lemma loopB_acc_aux : ∀ (N : Nat) (active : List (String × Int)) (budget : Int)
    (sel : List String), budget.toNat ≤ N →
    loopB active budget sel = sel ++ loopB active budget [] := by
  intro N
  induction N with
  | zero =>
    intro active budget sel hN
    rw [loopB.eq_def]; conv_rhs => rw [loopB.eq_def]
    by_cases h : 0 < budget ∧ active ≠ []
    · exact absurd h.1 (by omega)
    · simp [h]
  | succ N ihN =>
    intro active budget sel hN
    rw [loopB.eq_def]; conv_rhs => rw [loopB.eq_def]
    by_cases h : 0 < budget ∧ active ≠ []
    · simp only [dif_pos h]
      by_cases hlt : budget < (active.length : Int)
      · simp [hlt]
      · simp only [if_neg hlt]
        have hlen : active.length ≠ 0 := fun hl => h.2 (List.length_eq_zero_iff.mp hl)
        have hb : (budget - active.length).toNat ≤ N := by omega
        rw [ihN _ _ (sel ++ active.map (·.1)) hb, ihN _ _ ([] ++ active.map (·.1)) hb]
        simp
    · simp [h]

lemma loopB_acc (active : List (String × Int)) (budget : Int) (sel : List String) :
    loopB active budget sel = sel ++ loopB active budget [] :=
  loopB_acc_aux budget.toNat active budget sel le_rfl
-- pv_equiv track=rewrite | github.com/novyne/Wordle-Solver | utils.py | old_get_feedback
-- ===== SOURCE A (Python) =====
-- _feedback_cache = {}
--
-- ord_dict = {c: i for i, c in enumerate("abcdefghijklmnopqrstuvwxyz")}
--
-- def old_get_feedback(guess: str, answer: str) -> int:
--     """
--     Optimized version of get_feedback using bitwise operations and integer encoding.
--     Returns a single integer representing feedback for the guess compared to the answer.
--     Each position uses 2 bits:
--     00 = grey (x), 01 = yellow (y), 10 = green (g).
--     The integer is constructed by shifting bits accordingly.
--
--     This version ensures the number of yellows and greens matches the answer's letter counts.
--     """
--
--     cache_key = (guess, answer)
--     if cache_key in _feedback_cache:
--         return _feedback_cache[cache_key]
--
--     length = len(guess)
--     feedback_num = 0
--
--     guess_ords = tuple(ord_dict[c] for c in guess)
--     answer_ords = tuple(ord_dict[c] for c in answer)
--
--     # Use fixed-size arrays for letter counts (assuming ASCII lowercase letters)
--     answer_letter_counts = [0] * 26
--     for i in range(length):
--         answer_letter_counts[answer_ords[i]] += 1
--
--     feedback_digits = [0] * length
--
--     # First pass: mark greens and reduce counts
--     for i in range(length):
--         g_char = guess[i]
--         a_char = answer[i]
--         if g_char == a_char:
--             feedback_digits[i] = 2  # green
--             answer_letter_counts[guess_ords[i]] -= 1
--
--     # Second pass: mark yellows if letter exists in answer counts
--     for i in range(length):
--         if feedback_digits[i] == 0:
--             idx = guess_ords[i]
--             if answer_letter_counts[idx] > 0:
--                 feedback_digits[i] = 1  # yellow
--                 answer_letter_counts[idx] -= 1
--
--     # Construct feedback number using bitwise shifts (2 bits per position)
--     for i in range(length):
--         feedback_num |= (feedback_digits[i] << (2 * i))
--
--     _feedback_cache[cache_key] = feedback_num
--
--     return feedback_num
-- ===== SOURCE B (Python) =====
-- _feedback_cache = {}
--
-- def old_get_feedback(guess: str, answer: str) -> int:
--     """Wordle feedback, 2 bits per position (0 grey, 1 yellow, 2 green).
--
--     Instead of a 26-entry letter-count table, mark consumed answer positions
--     in a boolean 'used' array: greens consume their own position, yellows
--     consume the first still-unused answer position holding the letter.
--     """
--     cache_key = (guess, answer)
--     if cache_key in _feedback_cache:
--         return _feedback_cache[cache_key]
--
--     n = len(guess)
--     digits = [0] * n
--     used = [False] * n
--
--     for i in range(n):
--         if guess[i] == answer[i]:
--             digits[i] = 2
--             used[i] = True
--
--     for i in range(n):
--         if digits[i] == 0:
--             c = guess[i]
--             for j in range(n):
--                 if not used[j] and answer[j] == c:
--                     used[j] = True
--                     digits[i] = 1
--                     break
--
--     feedback = 0
--     for i in range(n):
--         feedback |= digits[i] << (2 * i)
--
--     _feedback_cache[cache_key] = feedback
--     return feedback
-- ===== Notes on version B (the rewrite author's own statement) =====
-- stated objective: alternative
-- what changed: Replaces the 26-entry letter-count table (built, decremented by greens, consumed by yellows) with a boolean 'used' array over answer positions: greens mark their own position used, and each yellow linearly scans for the first unused answer position holding the letter.
import Mathlib
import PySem

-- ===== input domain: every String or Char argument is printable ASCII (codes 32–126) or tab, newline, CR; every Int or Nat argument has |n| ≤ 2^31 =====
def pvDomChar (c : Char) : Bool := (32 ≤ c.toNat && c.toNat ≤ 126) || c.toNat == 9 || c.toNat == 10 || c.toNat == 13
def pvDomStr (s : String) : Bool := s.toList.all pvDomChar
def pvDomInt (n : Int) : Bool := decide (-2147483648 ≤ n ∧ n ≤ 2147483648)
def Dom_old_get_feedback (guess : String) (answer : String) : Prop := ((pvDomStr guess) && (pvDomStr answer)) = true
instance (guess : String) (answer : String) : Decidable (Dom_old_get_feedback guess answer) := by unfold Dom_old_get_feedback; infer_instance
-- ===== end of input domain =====

-- B replaces A's 26-entry letter-count table by a boolean 'used' array over answer
-- positions (yellows consume the first unused matching position); same cost class,
-- objective: alternative. Return values only; the Python module cache is not modelled.

-- ===== PORT A =====

-- ord_dict[c]; exact for lowercase c, which Pre_ guarantees (Python raises KeyError otherwise)
def pvToIdx (c : Char) : Nat := c.toNat - 97

-- `for i in range(length): answer_letter_counts[answer_ords[i]] += 1`
def pvCountsA (aOrds : List Nat) (idxs : List Nat) : List Int :=
  idxs.foldl (fun cnt i =>
    cnt.set (aOrds.getD i 0) (cnt.getD (aOrds.getD i 0) 0 + 1)) (List.replicate 26 0)

-- first pass: greens, decrementing the letter counts
def pvGreenA (g a : List Char) (gOrds : List Nat) (idxs : List Nat)
    (st0 : List Int × List Int) : List Int × List Int :=
  idxs.foldl (fun st i =>
    if g.getD i ' ' = a.getD i ' ' then
      (st.1.set i 2, st.2.set (gOrds.getD i 0) (st.2.getD (gOrds.getD i 0) 0 - 1))
    else st) st0

-- second pass: yellows while counts remain
def pvYellowA (gOrds : List Nat) (idxs : List Nat)
    (st0 : List Int × List Int) : List Int × List Int :=
  idxs.foldl (fun st i =>
    if st.1.getD i 0 = 0 then
      if st.2.getD (gOrds.getD i 0) 0 > 0 then
        (st.1.set i 1, st.2.set (gOrds.getD i 0) (st.2.getD (gOrds.getD i 0) 0 - 1))
      else st
    else st) st0

-- `feedback_num |= digits[i] << (2*i)` (both Pythons pack identically)
def pvPack (digits : List Int) (idxs : List Nat) : Int :=
  idxs.foldl (fun acc i => Int.lor acc (digits.getD i 0 <<< (2 * i))) 0

def old_get_feedback (guess : String) (answer : String) : Int :=
  let g := guess.toList
  let a := answer.toList
  let length := g.length
  let guessOrds := g.map pvToIdx
  let answerOrds := a.map pvToIdx
  let counts := pvCountsA answerOrds (List.range length)
  let st1 := pvGreenA g a guessOrds (List.range length) (List.replicate length 0, counts)
  let st2 := pvYellowA guessOrds (List.range length) st1
  pvPack st2.1 (List.range length)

□ □ □ □ □ □ □

Give the complete material back, word for word.

[Answer to this task]:
lemma loopB_acc_aux : ∀ (N : Nat) (active : List (String × Int)) (budget : Int)
    (sel : List String), budget.toNat ≤ N →
    loopB active budget sel = sel ++ loopB active budget [] := by
  intro N
  induction N with
  | zero =>
    intro active budget sel hN
    rw [loopB.eq_def]; conv_rhs => rw [loopB.eq_def]
    by_cases h : 0 < budget ∧ active ≠ []
    · exact absurd h.1 (by omega)
    · simp [h]
  | succ N ihN =>
    intro active budget sel hN
    rw [loopB.eq_def]; conv_rhs => rw [loopB.eq_def]
    by_cases h : 0 < budget ∧ active ≠ []
    · simp only [dif_pos h]
      by_cases hlt : budget < (active.length : Int)
      · simp [hlt]
      · simp only [if_neg hlt]
        have hlen : active.length ≠ 0 := fun hl => h.2 (List.length_eq_zero_iff.mp hl)
        have hb : (budget - active.length).toNat ≤ N := by omega
        rw [ihN _ _ (sel ++ active.map (·.1)) hb, ihN _ _ ([] ++ active.map (·.1)) hb]
        simp
    · simp [h]

lemma loopB_acc (active : List (String × Int)) (budget : Int) (sel : List String) :
    loopB active budget sel = sel ++ loopB active budget [] :=
  loopB_acc_aux budget.toNat active budget sel le_rfl
-- pv_equiv track=rewrite | github.com/novyne/Wordle-Solver | utils.py | old_get_feedback
-- ===== SOURCE A (Python) =====
-- _feedback_cache = {}
--
-- ord_dict = {c: i for i, c in enumerate("abcdefghijklmnopqrstuvwxyz")}
--
-- def old_get_feedback(guess: str, answer: str) -> int:
--     """
--     Optimized version of get_feedback using bitwise operations and integer encoding.
--     Returns a single integer representing feedback for the guess compared to the answer.
--     Each position uses 2 bits:
--     00 = grey (x), 01 = yellow (y), 10 = green (g).
--     The integer is constructed by shifting bits accordingly.
--
--     This version ensures the number of yellows and greens matches the answer's letter counts.
--     """
--
--     cache_key = (guess, answer)
--     if cache_key in _feedback_cache:
--         return _feedback_cache[cache_key]
--
--     length = len(guess)
--     feedback_num = 0
--
--     guess_ords = tuple(ord_dict[c] for c in guess)
--     answer_ords = tuple(ord_dict[c] for c in answer)
--
--     # Use fixed-size arrays for letter counts (assuming ASCII lowercase letters)
--     answer_letter_counts = [0] * 26
--     for i in range(length):
--         answer_letter_counts[answer_ords[i]] += 1
--
--     feedback_digits = [0] * length
--
--     # First pass: mark greens and reduce counts
--     for i in range(length):
--         g_char = guess[i]
--         a_char = answer[i]
--         if g_char == a_char:
--             feedback_digits[i] = 2  # green
--             answer_letter_counts[guess_ords[i]] -= 1
--
--     # Second pass: mark yellows if letter exists in answer counts
--     for i in range(length):
--         if feedback_digits[i] == 0:
--             idx = guess_ords[i]
--             if answer_letter_counts[idx] > 0:
--                 feedback_digits[i] = 1  # yellow
--                 answer_letter_counts[idx] -= 1
--
--     # Construct feedback number using bitwise shifts (2 bits per position)
--     for i in range(length):
--         feedback_num |= (feedback_digits[i] << (2 * i))
--
--     _feedback_cache[cache_key] = feedback_num
--
--     return feedback_num
-- ===== SOURCE B (Python) =====
-- _feedback_cache = {}
--
-- def old_get_feedback(guess: str, answer: str) -> int:
--     """Wordle feedback, 2 bits per position (0 grey, 1 yellow, 2 green).
--
--     Instead of a 26-entry letter-count table, mark consumed answer positions
--     in a boolean 'used' array: greens consume their own position, yellows
--     consume the first still-unused answer position holding the letter.
--     """
--     cache_key = (guess, answer)
--     if cache_key in _feedback_cache:
--         return _feedback_cache[cache_key]
--
--     n = len(guess)
--     digits = [0] * n
--     used = [False] * n
--
--     for i in range(n):
--         if guess[i] == answer[i]:
--             digits[i] = 2
--             used[i] = True
--
--     for i in range(n):
--         if digits[i] == 0:
--             c = guess[i]
--             for j in range(n):
--                 if not used[j] and answer[j] == c:
--                     used[j] = True
--                     digits[i] = 1
--                     break
--
--     feedback = 0
--     for i in range(n):
--         feedback |= digits[i] << (2 * i)
--
--     _feedback_cache[cache_key] = feedback
--     return feedback
-- ===== Notes on version B (the rewrite author's own statement) =====
-- stated objective: alternative
-- what changed: Replaces the 26-entry letter-count table (built, decremented by greens, consumed by yellows) with a boolean 'used' array over answer positions: greens mark their own position used, and each yellow linearly scans for the first unused answer position holding the letter.
import Mathlib
import PySem

-- ===== input domain: every String or Char argument is printable ASCII (codes 32–126) or tab, newline, CR; every Int or Nat argument has |n| ≤ 2^31 =====
def pvDomChar (c : Char) : Bool := (32 ≤ c.toNat && c.toNat ≤ 126) || c.toNat == 9 || c.toNat == 10 || c.toNat == 13
def pvDomStr (s : String) : Bool := s.toList.all pvDomChar
def pvDomInt (n : Int) : Bool := decide (-2147483648 ≤ n ∧ n ≤ 2147483648)
def Dom_old_get_feedback (guess : String) (answer : String) : Prop := ((pvDomStr guess) && (pvDomStr answer)) = true
instance (guess : String) (answer : String) : Decidable (Dom_old_get_feedback guess answer) := by unfold Dom_old_get_feedback; infer_instance
-- ===== end of input domain =====

-- B replaces A's 26-entry letter-count table by a boolean 'used' array over answer
-- positions (yellows consume the first unused matching position); same cost class,
-- objective: alternative. Return values only; the Python module cache is not modelled.

-- ===== PORT A =====

-- ord_dict[c]; exact for lowercase c, which Pre_ guarantees (Python raises KeyError otherwise)
def pvToIdx (c : Char) : Nat := c.toNat - 97

-- `for i in range(length): answer_letter_counts[answer_ords[i]] += 1`
def pvCountsA (aOrds : List Nat) (idxs : List Nat) : List Int :=
  idxs.foldl (fun cnt i =>
    cnt.set (aOrds.getD i 0) (cnt.getD (aOrds.getD i 0) 0 + 1)) (List.replicate 26 0)

-- first pass: greens, decrementing the letter counts
def pvGreenA (g a : List Char) (gOrds : List Nat) (idxs : List Nat)
    (st0 : List Int × List Int) : List Int × List Int :=
  idxs.foldl (fun st i =>
    if g.getD i ' ' = a.getD i ' ' then
      (st.1.set i 2, st.2.set (gOrds.getD i 0) (st.2.getD (gOrds.getD i 0) 0 - 1))
    else st) st0

-- second pass: yellows while counts remain
def pvYellowA (gOrds : List Nat) (idxs : List Nat)
    (st0 : List Int × List Int) : List Int × List Int :=
  idxs.foldl (fun st i =>
    if st.1.getD i 0 = 0 then
      if st.2.getD (gOrds.getD i 0) 0 > 0 then
        (st.1.set i 1, st.2.set (gOrds.getD i 0) (st.2.getD (gOrds.getD i 0) 0 - 1))
      else st
    else st) st0

-- `feedback_num |= digits[i] << (2*i)` (both Pythons pack identically)
def pvPack (digits : List Int) (idxs : List Nat) : Int :=
  idxs.foldl (fun acc i => Int.lor acc (digits.getD i 0 <<< (2 * i))) 0

def old_get_feedback (guess : String) (answer : String) : Int :=
  let g := guess.toList
  let a := answer.toList
  let length := g.length
  let guessOrds := g.map pvToIdx
  let answerOrds := a.map pvToIdx
  let counts := pvCountsA answerOrds (List.range length)
  let st1 := pvGreenA g a guessOrds (List.range length) (List.replicate length 0, counts)
  let st2 := pvYellowA guessOrds (List.range length) st1
  pvPack st2.1 (List.range length)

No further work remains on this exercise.